● Dataset:
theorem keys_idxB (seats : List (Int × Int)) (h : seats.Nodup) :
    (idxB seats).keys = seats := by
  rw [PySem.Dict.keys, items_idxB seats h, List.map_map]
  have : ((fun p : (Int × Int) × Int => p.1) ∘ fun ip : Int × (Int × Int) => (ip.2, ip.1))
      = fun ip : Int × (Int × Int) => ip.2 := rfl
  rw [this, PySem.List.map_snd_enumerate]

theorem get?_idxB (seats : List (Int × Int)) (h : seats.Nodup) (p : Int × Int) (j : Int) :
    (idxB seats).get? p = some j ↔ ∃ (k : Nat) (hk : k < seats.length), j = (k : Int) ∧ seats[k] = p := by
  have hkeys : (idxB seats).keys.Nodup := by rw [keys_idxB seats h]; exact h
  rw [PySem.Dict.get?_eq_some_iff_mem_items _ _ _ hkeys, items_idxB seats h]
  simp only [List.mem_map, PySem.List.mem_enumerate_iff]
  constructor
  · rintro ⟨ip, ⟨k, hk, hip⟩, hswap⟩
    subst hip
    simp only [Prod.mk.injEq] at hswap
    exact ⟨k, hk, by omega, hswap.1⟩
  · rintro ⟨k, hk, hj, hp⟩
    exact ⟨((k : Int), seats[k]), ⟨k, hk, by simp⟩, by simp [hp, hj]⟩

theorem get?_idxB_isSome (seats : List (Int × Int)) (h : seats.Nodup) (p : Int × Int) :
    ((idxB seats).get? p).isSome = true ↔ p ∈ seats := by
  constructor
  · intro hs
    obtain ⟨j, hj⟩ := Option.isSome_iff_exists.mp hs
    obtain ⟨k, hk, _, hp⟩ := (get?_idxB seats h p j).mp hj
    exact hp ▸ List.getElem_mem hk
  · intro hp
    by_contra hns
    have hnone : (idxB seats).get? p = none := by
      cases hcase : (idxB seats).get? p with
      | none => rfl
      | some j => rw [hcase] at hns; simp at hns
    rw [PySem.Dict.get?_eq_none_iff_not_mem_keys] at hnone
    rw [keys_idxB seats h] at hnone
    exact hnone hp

● Task: Without changing a single word, reproduce the entries above.

● Answer box:
theorem keys_idxB (seats : List (Int × Int)) (h : seats.Nodup) :
    (idxB seats).keys = seats := by
  rw [PySem.Dict.keys, items_idxB seats h, List.map_map]
  have : ((fun p : (Int × Int) × Int => p.1) ∘ fun ip : Int × (Int × Int) => (ip.2, ip.1))
      = fun ip : Int × (Int × Int) => ip.2 := rfl
  rw [this, PySem.List.map_snd_enumerate]

theorem get?_idxB (seats : List (Int × Int)) (h : seats.Nodup) (p : Int × Int) (j : Int) :
    (idxB seats).get? p = some j ↔ ∃ (k : Nat) (hk : k < seats.length), j = (k : Int) ∧ seats[k] = p := by
  have hkeys : (idxB seats).keys.Nodup := by rw [keys_idxB seats h]; exact h
  rw [PySem.Dict.get?_eq_some_iff_mem_items _ _ _ hkeys, items_idxB seats h]
  simp only [List.mem_map, PySem.List.mem_enumerate_iff]
  constructor
  · rintro ⟨ip, ⟨k, hk, hip⟩, hswap⟩
    subst hip
    simp only [Prod.mk.injEq] at hswap
    exact ⟨k, hk, by omega, hswap.1⟩
  · rintro ⟨k, hk, hj, hp⟩
    exact ⟨((k : Int), seats[k]), ⟨k, hk, by simp⟩, by simp [hp, hj]⟩

theorem get?_idxB_isSome (seats : List (Int × Int)) (h : seats.Nodup) (p : Int × Int) :
    ((idxB seats).get? p).isSome = true ↔ p ∈ seats := by
  constructor
  · intro hs
    obtain ⟨j, hj⟩ := Option.isSome_iff_exists.mp hs
    obtain ⟨k, hk, _, hp⟩ := (get?_idxB seats h p j).mp hj
    exact hp ▸ List.getElem_mem hk
  · intro hp
    by_contra hns
    have hnone : (idxB seats).get? p = none := by
      cases hcase : (idxB seats).get? p with
      | none => rfl
      | some j => rw [hcase] at hns; simp at hns
    rw [PySem.Dict.get?_eq_none_iff_not_mem_keys] at hnone
    rw [keys_idxB seats h] at hnone
    exact hnone hp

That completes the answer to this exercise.